Start of Block
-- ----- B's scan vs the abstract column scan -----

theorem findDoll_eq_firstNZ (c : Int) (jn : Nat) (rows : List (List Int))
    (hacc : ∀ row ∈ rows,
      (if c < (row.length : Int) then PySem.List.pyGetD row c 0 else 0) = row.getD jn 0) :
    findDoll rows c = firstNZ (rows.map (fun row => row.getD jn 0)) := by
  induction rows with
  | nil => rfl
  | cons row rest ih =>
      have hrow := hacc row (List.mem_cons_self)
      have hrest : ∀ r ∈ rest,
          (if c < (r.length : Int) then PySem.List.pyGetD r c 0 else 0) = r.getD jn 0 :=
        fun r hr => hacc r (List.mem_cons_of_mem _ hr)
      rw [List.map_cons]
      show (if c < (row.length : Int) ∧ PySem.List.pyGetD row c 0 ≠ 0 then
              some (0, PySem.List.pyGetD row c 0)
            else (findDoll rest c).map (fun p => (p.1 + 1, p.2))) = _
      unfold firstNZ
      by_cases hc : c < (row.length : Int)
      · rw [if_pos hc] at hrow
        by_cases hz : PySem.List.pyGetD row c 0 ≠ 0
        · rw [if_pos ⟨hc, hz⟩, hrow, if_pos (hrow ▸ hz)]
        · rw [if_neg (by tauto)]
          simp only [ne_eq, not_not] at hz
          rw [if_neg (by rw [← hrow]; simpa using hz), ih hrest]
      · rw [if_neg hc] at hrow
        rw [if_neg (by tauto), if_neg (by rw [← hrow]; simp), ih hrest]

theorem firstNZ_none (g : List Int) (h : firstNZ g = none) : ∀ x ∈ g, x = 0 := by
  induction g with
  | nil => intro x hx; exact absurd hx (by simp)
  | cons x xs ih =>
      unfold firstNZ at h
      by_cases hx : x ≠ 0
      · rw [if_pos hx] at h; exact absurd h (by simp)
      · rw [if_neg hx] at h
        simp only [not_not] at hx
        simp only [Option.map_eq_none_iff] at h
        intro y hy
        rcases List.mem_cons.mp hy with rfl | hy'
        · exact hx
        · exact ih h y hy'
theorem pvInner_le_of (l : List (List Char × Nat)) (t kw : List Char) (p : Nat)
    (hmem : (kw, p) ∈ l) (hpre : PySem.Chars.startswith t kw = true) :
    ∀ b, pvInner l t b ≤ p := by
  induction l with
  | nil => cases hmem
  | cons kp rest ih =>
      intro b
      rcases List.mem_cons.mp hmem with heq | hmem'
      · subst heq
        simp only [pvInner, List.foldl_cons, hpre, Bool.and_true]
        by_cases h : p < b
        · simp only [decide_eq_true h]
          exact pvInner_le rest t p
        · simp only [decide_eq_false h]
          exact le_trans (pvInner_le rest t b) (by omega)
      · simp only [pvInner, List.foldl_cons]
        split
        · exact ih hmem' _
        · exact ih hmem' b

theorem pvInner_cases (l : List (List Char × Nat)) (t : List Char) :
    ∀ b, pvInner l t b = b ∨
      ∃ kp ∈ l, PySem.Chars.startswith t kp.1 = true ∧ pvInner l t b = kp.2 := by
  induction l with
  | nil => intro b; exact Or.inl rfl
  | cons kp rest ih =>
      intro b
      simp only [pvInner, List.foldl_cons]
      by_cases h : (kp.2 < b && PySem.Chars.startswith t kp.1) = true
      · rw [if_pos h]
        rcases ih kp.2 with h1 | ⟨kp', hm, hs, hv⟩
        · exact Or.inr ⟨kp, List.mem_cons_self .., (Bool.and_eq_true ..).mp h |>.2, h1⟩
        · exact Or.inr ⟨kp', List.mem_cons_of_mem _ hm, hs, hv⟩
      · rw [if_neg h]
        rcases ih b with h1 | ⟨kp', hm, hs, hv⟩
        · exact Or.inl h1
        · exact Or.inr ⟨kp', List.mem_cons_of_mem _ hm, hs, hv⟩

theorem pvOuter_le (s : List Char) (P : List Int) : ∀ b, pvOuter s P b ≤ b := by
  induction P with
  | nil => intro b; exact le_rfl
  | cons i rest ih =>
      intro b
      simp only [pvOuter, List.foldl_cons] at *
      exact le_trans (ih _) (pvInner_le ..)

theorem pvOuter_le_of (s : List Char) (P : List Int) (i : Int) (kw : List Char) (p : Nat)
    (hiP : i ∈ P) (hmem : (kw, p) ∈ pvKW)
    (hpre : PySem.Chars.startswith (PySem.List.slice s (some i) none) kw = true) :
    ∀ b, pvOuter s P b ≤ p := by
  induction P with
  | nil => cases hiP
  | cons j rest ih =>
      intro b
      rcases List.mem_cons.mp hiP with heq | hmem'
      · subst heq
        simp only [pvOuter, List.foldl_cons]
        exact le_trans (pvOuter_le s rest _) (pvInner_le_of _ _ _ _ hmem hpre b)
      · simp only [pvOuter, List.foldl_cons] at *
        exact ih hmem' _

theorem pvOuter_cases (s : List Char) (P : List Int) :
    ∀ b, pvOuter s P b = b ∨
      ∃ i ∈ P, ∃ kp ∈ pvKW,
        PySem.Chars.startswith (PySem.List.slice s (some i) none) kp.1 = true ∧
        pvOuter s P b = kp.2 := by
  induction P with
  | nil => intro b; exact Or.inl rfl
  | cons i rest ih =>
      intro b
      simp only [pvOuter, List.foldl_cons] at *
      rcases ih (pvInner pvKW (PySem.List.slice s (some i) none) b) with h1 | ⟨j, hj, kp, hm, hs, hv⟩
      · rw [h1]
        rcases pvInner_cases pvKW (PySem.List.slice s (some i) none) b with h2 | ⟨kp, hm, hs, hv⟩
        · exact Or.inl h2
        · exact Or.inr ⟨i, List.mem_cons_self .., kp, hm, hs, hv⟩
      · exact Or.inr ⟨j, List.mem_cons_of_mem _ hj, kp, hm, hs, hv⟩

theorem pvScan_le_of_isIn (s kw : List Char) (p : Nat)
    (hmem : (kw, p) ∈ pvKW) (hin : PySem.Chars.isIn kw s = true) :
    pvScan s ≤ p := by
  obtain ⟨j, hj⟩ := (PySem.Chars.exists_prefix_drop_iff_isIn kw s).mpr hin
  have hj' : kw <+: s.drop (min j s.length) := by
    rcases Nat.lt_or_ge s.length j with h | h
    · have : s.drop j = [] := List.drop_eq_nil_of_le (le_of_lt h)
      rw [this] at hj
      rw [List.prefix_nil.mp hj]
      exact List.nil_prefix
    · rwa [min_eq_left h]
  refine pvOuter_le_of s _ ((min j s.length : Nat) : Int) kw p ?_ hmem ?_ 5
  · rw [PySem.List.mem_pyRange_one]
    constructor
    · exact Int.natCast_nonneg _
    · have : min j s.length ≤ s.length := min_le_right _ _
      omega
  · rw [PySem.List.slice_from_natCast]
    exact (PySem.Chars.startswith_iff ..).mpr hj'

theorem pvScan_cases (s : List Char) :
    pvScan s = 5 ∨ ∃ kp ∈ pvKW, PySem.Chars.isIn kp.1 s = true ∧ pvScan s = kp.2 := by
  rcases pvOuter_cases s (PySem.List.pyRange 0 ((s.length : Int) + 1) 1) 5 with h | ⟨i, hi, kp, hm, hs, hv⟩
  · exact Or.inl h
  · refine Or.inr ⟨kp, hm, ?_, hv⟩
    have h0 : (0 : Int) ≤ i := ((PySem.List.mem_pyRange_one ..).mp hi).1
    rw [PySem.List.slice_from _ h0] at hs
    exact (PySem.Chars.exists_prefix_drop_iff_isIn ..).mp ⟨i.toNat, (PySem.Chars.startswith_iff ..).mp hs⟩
End of Block
- [TO DO]: Down to the final line, the data above must be copied exactly.

- [TASK RESULT]:
-- ----- B's scan vs the abstract column scan -----

theorem findDoll_eq_firstNZ (c : Int) (jn : Nat) (rows : List (List Int))
    (hacc : ∀ row ∈ rows,
      (if c < (row.length : Int) then PySem.List.pyGetD row c 0 else 0) = row.getD jn 0) :
    findDoll rows c = firstNZ (rows.map (fun row => row.getD jn 0)) := by
  induction rows with
  | nil => rfl
  | cons row rest ih =>
      have hrow := hacc row (List.mem_cons_self)
      have hrest : ∀ r ∈ rest,
          (if c < (r.length : Int) then PySem.List.pyGetD r c 0 else 0) = r.getD jn 0 :=
        fun r hr => hacc r (List.mem_cons_of_mem _ hr)
      rw [List.map_cons]
      show (if c < (row.length : Int) ∧ PySem.List.pyGetD row c 0 ≠ 0 then
              some (0, PySem.List.pyGetD row c 0)
            else (findDoll rest c).map (fun p => (p.1 + 1, p.2))) = _
      unfold firstNZ
      by_cases hc : c < (row.length : Int)
      · rw [if_pos hc] at hrow
        by_cases hz : PySem.List.pyGetD row c 0 ≠ 0
        · rw [if_pos ⟨hc, hz⟩, hrow, if_pos (hrow ▸ hz)]
        · rw [if_neg (by tauto)]
          simp only [ne_eq, not_not] at hz
          rw [if_neg (by rw [← hrow]; simpa using hz), ih hrest]
      · rw [if_neg hc] at hrow
        rw [if_neg (by tauto), if_neg (by rw [← hrow]; simp), ih hrest]

theorem firstNZ_none (g : List Int) (h : firstNZ g = none) : ∀ x ∈ g, x = 0 := by
  induction g with
  | nil => intro x hx; exact absurd hx (by simp)
  | cons x xs ih =>
      unfold firstNZ at h
      by_cases hx : x ≠ 0
      · rw [if_pos hx] at h; exact absurd h (by simp)
      · rw [if_neg hx] at h
        simp only [not_not] at hx
        simp only [Option.map_eq_none_iff] at h
        intro y hy
        rcases List.mem_cons.mp hy with rfl | hy'
        · exact hx
        · exact ih h y hy'
theorem pvInner_le_of (l : List (List Char × Nat)) (t kw : List Char) (p : Nat)
    (hmem : (kw, p) ∈ l) (hpre : PySem.Chars.startswith t kw = true) :
    ∀ b, pvInner l t b ≤ p := by
  induction l with
  | nil => cases hmem
  | cons kp rest ih =>
      intro b
      rcases List.mem_cons.mp hmem with heq | hmem'
      · subst heq
        simp only [pvInner, List.foldl_cons, hpre, Bool.and_true]
        by_cases h : p < b
        · simp only [decide_eq_true h]
          exact pvInner_le rest t p
        · simp only [decide_eq_false h]
          exact le_trans (pvInner_le rest t b) (by omega)
      · simp only [pvInner, List.foldl_cons]
        split
        · exact ih hmem' _
        · exact ih hmem' b

theorem pvInner_cases (l : List (List Char × Nat)) (t : List Char) :
    ∀ b, pvInner l t b = b ∨
      ∃ kp ∈ l, PySem.Chars.startswith t kp.1 = true ∧ pvInner l t b = kp.2 := by
  induction l with
  | nil => intro b; exact Or.inl rfl
  | cons kp rest ih =>
      intro b
      simp only [pvInner, List.foldl_cons]
      by_cases h : (kp.2 < b && PySem.Chars.startswith t kp.1) = true
      · rw [if_pos h]
        rcases ih kp.2 with h1 | ⟨kp', hm, hs, hv⟩
        · exact Or.inr ⟨kp, List.mem_cons_self .., (Bool.and_eq_true ..).mp h |>.2, h1⟩
        · exact Or.inr ⟨kp', List.mem_cons_of_mem _ hm, hs, hv⟩
      · rw [if_neg h]
        rcases ih b with h1 | ⟨kp', hm, hs, hv⟩
        · exact Or.inl h1
        · exact Or.inr ⟨kp', List.mem_cons_of_mem _ hm, hs, hv⟩

theorem pvOuter_le (s : List Char) (P : List Int) : ∀ b, pvOuter s P b ≤ b := by
  induction P with
  | nil => intro b; exact le_rfl
  | cons i rest ih =>
      intro b
      simp only [pvOuter, List.foldl_cons] at *
      exact le_trans (ih _) (pvInner_le ..)

theorem pvOuter_le_of (s : List Char) (P : List Int) (i : Int) (kw : List Char) (p : Nat)
    (hiP : i ∈ P) (hmem : (kw, p) ∈ pvKW)
    (hpre : PySem.Chars.startswith (PySem.List.slice s (some i) none) kw = true) :
    ∀ b, pvOuter s P b ≤ p := by
  induction P with
  | nil => cases hiP
  | cons j rest ih =>
      intro b
      rcases List.mem_cons.mp hiP with heq | hmem'
      · subst heq
        simp only [pvOuter, List.foldl_cons]
        exact le_trans (pvOuter_le s rest _) (pvInner_le_of _ _ _ _ hmem hpre b)
      · simp only [pvOuter, List.foldl_cons] at *
        exact ih hmem' _

theorem pvOuter_cases (s : List Char) (P : List Int) :
    ∀ b, pvOuter s P b = b ∨
      ∃ i ∈ P, ∃ kp ∈ pvKW,
        PySem.Chars.startswith (PySem.List.slice s (some i) none) kp.1 = true ∧
        pvOuter s P b = kp.2 := by
  induction P with
  | nil => intro b; exact Or.inl rfl
  | cons i rest ih =>
      intro b
      simp only [pvOuter, List.foldl_cons] at *
      rcases ih (pvInner pvKW (PySem.List.slice s (some i) none) b) with h1 | ⟨j, hj, kp, hm, hs, hv⟩
      · rw [h1]
        rcases pvInner_cases pvKW (PySem.List.slice s (some i) none) b with h2 | ⟨kp, hm, hs, hv⟩
        · exact Or.inl h2
        · exact Or.inr ⟨i, List.mem_cons_self .., kp, hm, hs, hv⟩
      · exact Or.inr ⟨j, List.mem_cons_of_mem _ hj, kp, hm, hs, hv⟩

theorem pvScan_le_of_isIn (s kw : List Char) (p : Nat)
    (hmem : (kw, p) ∈ pvKW) (hin : PySem.Chars.isIn kw s = true) :
    pvScan s ≤ p := by
  obtain ⟨j, hj⟩ := (PySem.Chars.exists_prefix_drop_iff_isIn kw s).mpr hin
  have hj' : kw <+: s.drop (min j s.length) := by
    rcases Nat.lt_or_ge s.length j with h | h
    · have : s.drop j = [] := List.drop_eq_nil_of_le (le_of_lt h)
      rw [this] at hj
      rw [List.prefix_nil.mp hj]
      exact List.nil_prefix
    · rwa [min_eq_left h]
  refine pvOuter_le_of s _ ((min j s.length : Nat) : Int) kw p ?_ hmem ?_ 5
  · rw [PySem.List.mem_pyRange_one]
    constructor
    · exact Int.natCast_nonneg _
    · have : min j s.length ≤ s.length := min_le_right _ _
      omega
  · rw [PySem.List.slice_from_natCast]
    exact (PySem.Chars.startswith_iff ..).mpr hj'

theorem pvScan_cases (s : List Char) :
    pvScan s = 5 ∨ ∃ kp ∈ pvKW, PySem.Chars.isIn kp.1 s = true ∧ pvScan s = kp.2 := by
  rcases pvOuter_cases s (PySem.List.pyRange 0 ((s.length : Int) + 1) 1) 5 with h | ⟨i, hi, kp, hm, hs, hv⟩
  · exact Or.inl h
  · refine Or.inr ⟨kp, hm, ?_, hv⟩
    have h0 : (0 : Int) ≤ i := ((PySem.List.mem_pyRange_one ..).mp hi).1
    rw [PySem.List.slice_from _ h0] at hs
    exact (PySem.Chars.exists_prefix_drop_iff_isIn ..).mp ⟨i.toNat, (PySem.Chars.startswith_iff ..).mp hs⟩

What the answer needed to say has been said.